Empirical evidence and historical data leads to an inescapable conclusion about the 2020 election. Here are nine categories of suspicious anomalies in Biden’s victory.

Eleven months after the 2020 American presidential election, the official results remain so incongruous, they merit an empirical exegesis.

The political establishment’s narrative is that Biden won an unexpectedly close race, and the outcome requires no further examination. Yet, Biden’s victory is so statistically suspicious, so riddled with ahistorical outcomes, that a detailed data examination is necessary to reassure Americans the official result was, in fact, the actual result.

Official tallies record 161.3 million votes cast in 2020. Donald Trump got 75 million of those votes, 12.1 million above his 2016 total, and the most votes ever received by an incumbent president. Joe Biden received 81.2 million votes, the most votes for anyone who has sought the presidency.

Biden received 306 Electoral College (EC) votes to Trump’s 232. The individual vote totals behind that victory show an amazingly slim margin of victory for Biden. He won Arizona (11 EC votes), Georgia (16 EC votes), and Wisconsin (10 EC votes) by a combined 43,809 votes, which made the difference between victory and an Electoral College tie.

Now, let’s consider nine categories of suspicious anomalies that led to Biden’s squeaker of a victory.

I. Census Bureau Data

In 2020, the Census Bureau found 5 million fewer voters than the number of ballots counted. This is the largest gap recorded since these post-election surveys began in 1964. These 5 million excess ballots account for most of Biden’s national popular vote lead. To cite one state-level example, the Census Bureau found 4.8 million voters in Georgia, but Georgia reported 5 million counted ballots.

The Census Bureau’s validated voter survey is a very thorough and comprehensive piece of post-election data analysis. Historically, it has been far more accurate than exit polling and other post-election surveys and studies, as Robert Barnes, a leading political analyst, and successful political prognosticator, explained in early May on his “What Are the Odds?” podcast.

The nationwide excess of counted ballots over registered voters in 2020 is extremely unusual. Census data usually finds a very small differential between the number of people they identify as having voted in the previous presidential election and the official total number of ballots counted in that election. In 2016, Census voting data matched almost precisely the number of ballots counted.

Historically, when Census data has differed from the official ballot count, it has tended to overestimate, rather than underestimate, the number of voters. The opposite was the case in the 2020 election.

Most revealingly, the Census data shows the turnout surge was almost exclusively among White blue-collar voters, an overwhelmingly pro-Trump cohort. Yet, somehow, the surge favored Biden in the end.

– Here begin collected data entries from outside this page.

-- pv_equiv track=rewrite | github.com/pypi-data/pypi-mirror-398 | packages/dotpop/dotpop-1.0.1-py3-none-any.whl/dotpop/conditions.py | _matching_parens
-- ===== SOURCE A (Python) =====
-- def _matching_parens(expr: str) -> bool:
--     if not (expr.startswith('(') and expr.endswith(')')):
--         return False
--
--     depth = 0
--     for i, char in enumerate(expr):
--         if char == '(':
--             depth += 1
--         elif char == ')':
--             depth -= 1
--
--         if depth == 0 and i < len(expr) - 1:
--             return False
--
--     return depth == 0
-- ===== SOURCE B (Python) =====
-- def _matching_parens(expr: str) -> bool:
--     # Build the full partner map of matched parentheses with an index stack,
--     # then read off whether index 0 is matched with the last index.
--     pairs = {}
--     stack = []
--     for i, char in enumerate(expr):
--         if char == '(':
--             stack.append(i)
--         elif char == ')' and stack:
--             pairs[stack.pop()] = i
--     return pairs.get(0) == len(expr) - 1
-- ===== Notes on version B (the rewrite author's own statement) =====
-- stated objective: alternative
-- what changed: Instead of A's guarded depth-counter scan with early return, B builds the complete matching-pairs map of the string with an index stack (classic parenthesis matching) and answers by a single lookup: the partner of index 0 must be the last index; the startswith/endswith guard disappears because it is implied by that lookup.
import Mathlib
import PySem

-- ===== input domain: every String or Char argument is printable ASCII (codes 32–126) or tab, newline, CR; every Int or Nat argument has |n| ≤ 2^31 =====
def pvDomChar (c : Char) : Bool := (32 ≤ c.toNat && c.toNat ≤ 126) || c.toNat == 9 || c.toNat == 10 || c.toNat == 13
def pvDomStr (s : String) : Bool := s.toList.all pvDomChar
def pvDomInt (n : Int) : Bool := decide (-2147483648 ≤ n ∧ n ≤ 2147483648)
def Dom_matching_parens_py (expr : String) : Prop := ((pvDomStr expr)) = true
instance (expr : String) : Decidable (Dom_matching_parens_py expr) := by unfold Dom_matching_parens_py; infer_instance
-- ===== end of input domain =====

-- B replaces A's guarded depth-counter scan by classic stack-based pair matching:
-- build the full partner map, then answer by one lookup (partner of index 0 = last index).

-- ===== PORT A =====
-- A's for-loop over enumerate(expr) with early return, as structural recursion over the chars with index i.
def mpLoopA : List Char → Int → Nat → Nat → Bool
  | [], depth, _, _ => depth == 0
  | c :: rest, depth, i, n =>
    let depth' := if c = '(' then depth + 1 else if c = ')' then depth - 1 else depth
    if depth' == 0 && decide (i < n - 1) then false
    else mpLoopA rest depth' (i + 1) n

def matching_parens_py (expr : String) : Bool :=
  if !(PySem.Str.startswith expr "(" && PySem.Str.endswith expr ")") then false
  else
    mpLoopA expr.toList 0 0 expr.toList.length

-- ===== PORT B =====
-- loop body: '(' pushes its index; ')' with a nonempty stack pops and records the pair.
def mpStep (st : PySem.Dict Int Int × List Int) (p : Int × Char) : PySem.Dict Int Int × List Int :=
  if p.2 = '(' then (st.1, st.2 ++ [p.1])
  else if p.2 = ')' then
    match st.2.getLast? with          -- 'and stack: stack.pop()'
    | some j => (st.1.insert j p.1, st.2.dropLast)
    | none => st
  else st

def matching_parens_py_alt (expr : String) : Bool :=
  let st := (PySem.List.enumerate expr.toList 0).foldl mpStep (PySem.Dict.empty, [])
  st.1.get? 0 == some (PySem.Str.len expr - 1)   -- pairs.get(0) == len(expr) - 1 (None compares unequal)

-- ===== PRECONDITION & SPEC =====
def Spec_matching_parens_py (expr : String) (out : Bool) : Prop := out = matching_parens_py_alt expr
instance (expr : String) (out : Bool) : Decidable (Spec_matching_parens_py expr out) := by unfold Spec_matching_parens_py; infer_instance

-- ===== CLAIM (what is proved, stated in full; the proofs are below) =====
def Claim_equal_matching_parens_py : Prop := ∀ (expr : String), Dom_matching_parens_py expr → Spec_matching_parens_py expr (matching_parens_py expr)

Turnout in 2020 was 6.7 percentage points higher than in 2016. The Census data on overall turnout, and turnout among specific demographic groups, closely aligns with the macro- and micro-turnout predictions made respectively by Barnes and Richard Baris, the preeminent pollster and managing director of Big Data Poll, and polling data at my firm, Democracy Institute, which forecast a Trump win.

II. Predictive Metrics

During any presidential campaign, a number of leading indicators foretell the election outcome. The mainstream media focuses almost exclusively upon approved media and academic polling, which historically has a mixed record. Unlike the independent polling conducted in 2016 and 2020 by Baris, Robert Cahaly, Rasmussen, Susquehanna, and the Democracy Institute, respectively, the mainstream pollsters sponsored by the major television networks and news organizations performed terribly in 2016 by predicting a Clinton win, and even worse in 2020, predicting a Biden landslide.

 

“The 2020 polls featured polling error of an unusual magnitude,” a report by the American Association for Public Opinion Research concluded. “It was the highest in 40 years for the national popular vote and the highest in at least 20 years for state-level estimates of the vote in presidential, senatorial, and gubernatorial contests.” The average error in the polls just two weeks before the 2020 election was 4.5 percentage points nationally and 5.1 percentage points in state-level polls.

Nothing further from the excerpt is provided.